The current report focuses on the two most popular osseous contouring surgeries—reduction malarplasty and mandibular angle reduction. Many techniques have been developed, and different osteotomy designs have been proposed to enhance outcomes and to minimize potential complications. Meticulous planning is especially important in osseous recontouring procedures to correct the square face type. Preventing injury to adjacent structures and having a clear understanding of the postsurgical complications are paramount. The purpose of this article is to review the surgical techniques and their considerations.
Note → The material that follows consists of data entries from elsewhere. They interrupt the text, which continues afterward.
-- pv_equiv track=rewrite | github.com/metaSATOKEN/IFG-Project-Realizing | src/resolve_swap_paths.py | resolve_gates
-- ===== SOURCE A (Python) =====
-- from typing import Dict, List, Tuple
--
-- def emit_swap(
--     u: str,
--     v: str,
--     node_to_idx: Dict[str, int],
--     pos_to_state: Dict[str, str],
--     state_to_pos: Dict[str, str],
-- ) -> str:
--     idx_u = node_to_idx[u]
--     idx_v = node_to_idx[v]
--     state_u = pos_to_state[u]
--     state_v = pos_to_state[v]
--     pos_to_state[u], pos_to_state[v] = state_v, state_u
--     state_to_pos[state_u], state_to_pos[state_v] = v, u
--     return f"SWAP q[{idx_u}], q[{idx_v}];"
--
-- def resolve_gates(gates: List[Dict[str, str]], path_matrix: Dict[str, Dict[str, List[str]]],
--                   node_to_idx: Dict[str, int]) -> List[str]:
--     node_to_idx = node_to_idx.copy()
--     # initialize occupancy maps
--     pos_to_state = {node: node for node in node_to_idx}
--     state_to_pos = {node: node for node in node_to_idx}
--
--     lines: List[str] = ["OPENQASM 2.0;", "include \"qelib1.inc\";", "qreg q[16];", ""]
--     for gate in gates:
--         gtype = gate.get("gate")
--         if gtype != "CX":
--             continue
--         q1 = gate.get("q1")
--         q2 = gate.get("q2")
--         if q1 is None or q2 is None:
--             continue
--         start = state_to_pos.get(q1)
--         end = state_to_pos.get(q2)
--         if start is None or end is None:
--             continue
--         path = path_matrix[start][end]
--         lines.append(f"// {q1} ↔ {q2} via {' → '.join(path)} (SWAPs: {max(len(path)-2, 0)})")
--         # move q1 along path except final hop
--         for i in range(len(path) - 2):
--             lines.append(emit_swap(path[i], path[i + 1], node_to_idx, pos_to_state, state_to_pos))
--         ctrl_idx = node_to_idx[path[-2]] if len(path) > 1 else node_to_idx[start]
--         targ_idx = node_to_idx[path[-1]]
--         lines.append(f"CX q[{ctrl_idx}], q[{targ_idx}];")
--         # restore positions
--         for i in reversed(range(len(path) - 2)):
--             lines.append(emit_swap(path[i], path[i + 1], node_to_idx, pos_to_state, state_to_pos))
--         lines.append("")
--     return lines
-- ===== SOURCE B (Python) =====
-- from typing import Dict, List
--
-- def resolve_gates(gates: List[Dict[str, str]], path_matrix: Dict[str, Dict[str, List[str]]],
--                   node_to_idx: Dict[str, int]) -> List[str]:
--     # Stateless emitter: the forward swaps are undone by the reversed swaps, so the
--     # occupancy maps of the original are always the identity and never affect output.
--     def block(gate: Dict[str, str]) -> List[str]:
--         if gate.get("gate") != "CX":
--             return []
--         q1 = gate.get("q1")
--         q2 = gate.get("q2")
--         if q1 is None or q2 is None or q1 not in node_to_idx or q2 not in node_to_idx:
--             return []
--         path = path_matrix[q1][q2]
--         swaps = [f"SWAP q[{node_to_idx[a]}], q[{node_to_idx[b]}];"
--                  for a, b in zip(path, path[1:-1])]
--         ctrl = node_to_idx[path[-2]] if len(path) > 1 else node_to_idx[q1]
--         header = f"// {q1} ↔ {q2} via {' → '.join(path)} (SWAPs: {max(len(path) - 2, 0)})"
--         return [header, *swaps, f"CX q[{ctrl}], q[{node_to_idx[path[-1]]}];", *reversed(swaps), ""]
--
--     return ["OPENQASM 2.0;", "include \"qelib1.inc\";", "qreg q[16];", ""] + \
--         [line for g in gates for line in block(g)]
-- ===== Notes on version B (the rewrite author's own statement) =====
-- stated objective: simpler
-- what changed: B drops A's mutable pos_to_state/state_to_pos occupancy maps entirely (the forward swaps are undone by the reversed swaps, so they are always the identity) and emits each gate's block statelessly from node_to_idx and path_matrix alone, via a per-gate block function flat-mapped over the gates.
import Mathlib
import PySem

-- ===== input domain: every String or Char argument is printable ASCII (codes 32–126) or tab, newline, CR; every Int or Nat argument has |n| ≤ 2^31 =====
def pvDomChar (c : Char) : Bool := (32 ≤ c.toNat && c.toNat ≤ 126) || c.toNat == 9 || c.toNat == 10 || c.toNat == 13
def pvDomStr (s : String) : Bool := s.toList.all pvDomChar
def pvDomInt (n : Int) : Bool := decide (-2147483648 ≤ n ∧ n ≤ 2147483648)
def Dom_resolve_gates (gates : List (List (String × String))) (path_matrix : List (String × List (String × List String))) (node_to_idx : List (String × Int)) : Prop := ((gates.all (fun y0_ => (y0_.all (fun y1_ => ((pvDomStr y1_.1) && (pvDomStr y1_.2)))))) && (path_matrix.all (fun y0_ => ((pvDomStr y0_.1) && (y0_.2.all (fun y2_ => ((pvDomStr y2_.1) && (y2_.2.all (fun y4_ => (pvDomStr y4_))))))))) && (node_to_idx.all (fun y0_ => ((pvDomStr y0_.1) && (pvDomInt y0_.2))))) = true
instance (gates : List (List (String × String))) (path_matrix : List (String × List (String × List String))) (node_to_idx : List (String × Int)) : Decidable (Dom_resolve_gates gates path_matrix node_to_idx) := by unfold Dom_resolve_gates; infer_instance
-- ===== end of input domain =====

-- B replaces A's mutable occupancy maps (which always return to the identity) by a
-- stateless per-gate block emitter; objective: simpler.

-- ===== PORT A =====
-- literal port of emit_swap: returns the line and the two updated dicts
def pvEmitSwap (u v : String) (node_to_idx : PySem.Dict String Int)
    (pos_to_state state_to_pos : PySem.Dict String String) :
    String × PySem.Dict String String × PySem.Dict String String :=
  let idx_u := node_to_idx.getD u 0
  let idx_v := node_to_idx.getD v 0
  let state_u := pos_to_state.getD u ""
  let state_v := pos_to_state.getD v ""
  let pos' := (pos_to_state.insert u state_v).insert v state_u
  let sp' := (state_to_pos.insert state_u v).insert state_v u
  ("SWAP q[" ++ PySem.Int.toStr idx_u ++ "], q[" ++ PySem.Int.toStr idx_v ++ "];", pos', sp')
Preoperative evaluation and planning
Many patients can have soft tissue hypertrophy or atrophy, which together with the underlying osseous contours can influence their facial form. Evaluation of the square face should include a comprehensive examination of the midface, including the zygoma, masseter muscle, mandibular angle, and the vertical/horizontal position of the chin. Major features commonly seen in square-faced patients are (1) wide bilateral gonial width, (2) low gonial angle, (3) flat mandibular plane angle, (4) retrognathic appearance of the chin, and (5) short anterior face. In the context of mandibular form, the square face is usually described as a low gonial angle deformity, with the gonial angle smaller than 110° or 120°, and the mandibular plane angle was smaller than 20° or 30° ( Fig. 1 ).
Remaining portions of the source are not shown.